The grumpy soldier scoffed. “No fucking way.”

“Do me a favor and take a look across the river,” Knight said. “Through the scope.”

Curiosity got the best of the grumpy soldier. He squinted at Knight as he picked up the weapon and pulled up the scope flaps. He set the weapon down on the railing and scanned the opposite shore. A moment later he stepped back quickly, standing tall. His skin, tanned from the Iraqi sun, went white.

“Right now your heart is pounding in your chest,” Knight said. “Your breathing is faster than a machine gun. You’re scared shitless, probably shaking, and couldn’t hit a target from ten feet. So you’re going to let me use this weapon and save those men.”

Rapid machine-gun fire broke out in the distance. Both men tensed. Knight moved. He reached in front of the stunned soldier and took his weapon. Neither man protested. Instead, they stood behind Knight and watched. In the distance, a security boat was backing across the river, a man on the machine gun firing at the far side.

Knight chambered a round and took aim. Through the powerful scope he watched the boat slam into the far shore. Then they were running up the hill toward the palace. But the giant creatures he’d seen before had disappeared.

Where did they go?

He got his answer a moment later as two massive insects—mantises—took to the sky, flew over the river, and landed behind King. He took aim and fired at the lead creature. The bullet crossed the half-mile distance and overshot the creature. He turned an annoyed glance on the grumpy soldier. “When was the last time this weapon was calibrated?”

The man offered a guilty shrug.

“Sonofabitch,” Knight grumbled as he chambered a second round and took aim again.

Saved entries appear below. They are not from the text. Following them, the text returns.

theorem isMethod_eq_alt (line : String) : isMethod line = isMethod_alt line := by
  set s := line.toList with hs
  simp only [isMethod, isMethod_alt, ← hs]
  set f := PySem.Chars.find s ['('] with hf
  by_cases hfn : f = -1
  -- no '(' anywhere: both false
  · have hnop : ∀ p : Nat, s[p]? ≠ some '(' := by
      intro p hc
      have : ['('] <:+: s := (List.singleton_infix_iff _ _).mpr (List.mem_iff_getElem?.mpr ⟨p, hc⟩)
      exact absurd hfn (by rw [hf]; exact (PySem.Chars.find_ne_neg_one_iff s ['(']).mpr this)
    rw [if_pos (by simp [hfn])]
    exact pvLoopA_false s 0 (fun p _ hpc => absurd hpc (hnop p))
  · rw [if_neg (by simp [hfn])]
    have h0 : 0 ≤ f := by
      have := PySem.Chars.neg_one_le_find (s := s) (sub := ['('])
      rw [← hf] at this; omega
    set p := f.toNat with hp
    obtain ⟨hpre, hmin⟩ := PySem.Chars.find_spec (hf ▸ h0)
    rw [← hf, ← hp] at hpre hmin
    have hppar : s[p]? = some '(' := (pv_singleton_prefix_drop _ _ _).mp hpre
    have hnopar : ∀ j, j < p → s[j]? ≠ some '(' := by
      intro j hj hc
      exact hmin j hj ((pv_singleton_prefix_drop _ _ _).mpr hc)
    set g := PySem.Chars.find s [';'] with hg
    by_cases hsem : g ≠ -1 ∧ g < f
    -- first ';' strictly before first '(': both false
    · rw [if_pos (by simp [hsem.1, hsem.2])]
      have hg0 : 0 ≤ g := by
        have := PySem.Chars.neg_one_le_find (s := s) (sub := [';'])
        rw [← hg] at this
        omega
      obtain ⟨hgpre, -⟩ := PySem.Chars.find_spec (hg ▸ hg0)
      rw [← hg] at hgpre
      have hqsemi : s[g.toNat]? = some ';' := (pv_singleton_prefix_drop _ _ _).mp hgpre
      refine pvLoopA_false s 0 ?_
      intro q _ hqc
      have hqp : p ≤ q := by
        by_contra h
        exact hnopar q (by omega) hqc
      exact ⟨g.toNat, by omega, by omega, hqsemi⟩
    -- no ';' before the first '(': A runs the backward check at p, B its find tests
    · rw [if_neg (by simp only [bne, Bool.and_eq_true, Bool.not_eq_true', decide_eq_true_eq,
        beq_eq_false_iff_ne, ne_eq]; exact fun h => hsem ⟨h.1, h.2⟩)]
      have hnosemi : ∀ j, j < p → s[j]? ≠ some ';' := by
        intro j hj hc
        have : ∃ k, k ≤ j ∧ [';'] <+: s.drop k := ⟨j, le_refl j, (pv_singleton_prefix_drop _ _ _).mpr hc⟩
        obtain ⟨hg0, hgle⟩ := (pv_find_le_iff s [';'] j).mpr this
        rw [← hg] at hg0 hgle
        exact hsem ⟨by omega, by omega⟩
      have hA : pvLoopA s 0 = pvCheckA s p :=
        pvLoopA_reach s 0 p (Nat.zero_le p) hppar
          (fun j _ hj => ⟨hnopar j hj, hnosemi j hj⟩)
      rw [hA]
      -- '[' test
      by_cases hbr : ∃ k, k ≤ p ∧ s[k]? = some '['
      · rw [if_pos ?hpos]
        case hpos =>
          obtain ⟨k, hk, hkc⟩ := hbr
          have hf1 : f + 1 = ((p+1 : Nat) : Int) := by omega
          rw [hf1, PySem.List.slice_to_natCast s (p+1)]
          rw [PySem.Chars.isIn_iff_infix]
          refine (List.singleton_infix_iff _ _).mpr ?_
          refine List.mem_iff_getElem?.mpr ⟨k, ?_⟩
          rw [List.getElem?_take, if_pos (by omega)]
          exact hkc
        rw [← Bool.not_eq_true, pvCheckA_iff]
        intro hall
        obtain ⟨k, hk, hkc⟩ := hbr
        have := hall k hk
        rw [← Bool.not_eq_true, pvMatchAt_iff] at this
        exact this (Or.inr hkc)
      · rw [if_neg ?hneg]
        case hneg =>
          intro hc
          have hf1 : f + 1 = ((p+1 : Nat) : Int) := by omega
          rw [hf1, PySem.List.slice_to_natCast s (p+1), PySem.Chars.isIn_iff_infix] at hc
          have := (List.singleton_infix_iff _ _).mp hc
          obtain ⟨k, hkc⟩ := List.mem_iff_getElem?.mpr (List.mem_iff_getElem?.mp this) |> List.mem_iff_getElem?.mp
          rw [List.getElem?_take] at hkc
          by_cases hkp : k < p + 1
          · rw [if_pos hkp] at hkc
            exact hbr ⟨k, by omega, hkc⟩
          · rw [if_neg hkp] at hkc
            simp at hkc
        -- remaining: checkA p = all-keywords test
        rw [Bool.eq_iff_iff, pvCheckA_iff, List.all_eq_true]
        constructor
        · intro h kw hkw
          by_contra hc
          rw [Bool.not_eq_true, Bool.not_eq_eq_eq_not, Bool.not_false, Bool.and_eq_true,
            decide_eq_true_eq, decide_eq_true_eq] at hc
          obtain ⟨k, hk, hkpre⟩ := (pv_find_le_iff s kw p).mp ⟨hc.1, by rw [hp]; omega⟩
          have := h k hk
          rw [← Bool.not_eq_true, pvMatchAt_iff] at this
          exact this (Or.inl ⟨kw, hkw, hkpre⟩)
        · intro h k hk
          rw [← Bool.not_eq_true, pvMatchAt_iff]
          rintro (⟨kw, hkw, hkpre⟩ | hbrk)
          · have := h kw hkw
            simp only [Bool.not_eq_eq_eq_not, Bool.not_true, Bool.and_eq_false_iff,
              decide_eq_false_iff_not, not_le] at this
            obtain ⟨h0', hle'⟩ := (pv_find_le_iff s kw p).mpr ⟨k, hk, hkpre⟩
            rcases this with h' | h'
            · exact absurd h0' (not_le.mpr h')
            · rw [hp] at hle'; omega
          · exact hbr ⟨k, hk, hbrk⟩

-- ===== VERDICT (by name: the statement is the Claim_ definition above) =====
theorem isMethod_spec : Claim_equal_isMethod := by
  intro line _
  unfold Spec_isMethod
  exact isMethod_eq_alt line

The mantises were already charging up the hill, concealed by brush, trees, and perfect desert coloring. He could see them moving within, but didn’t want to waste rounds only to shoot something nonvital.

He scanned up the hill and saw King pause. “Don’t stop,” Knight said. “Don’t stop!”

The lead insect cleared the brush at the top of the hill and lunged into the air, its two forelimbs ready to strike. Knight held his breath as King turned around positioning his face right in front of the outstretching limbs.

* * *

AS KING AND Bowers reached the top of the hill, King stopped and told Bowers to head for the ruins. It was a straight shot, downhill. Bowers should have no trouble making it, King thought, unless he falls again.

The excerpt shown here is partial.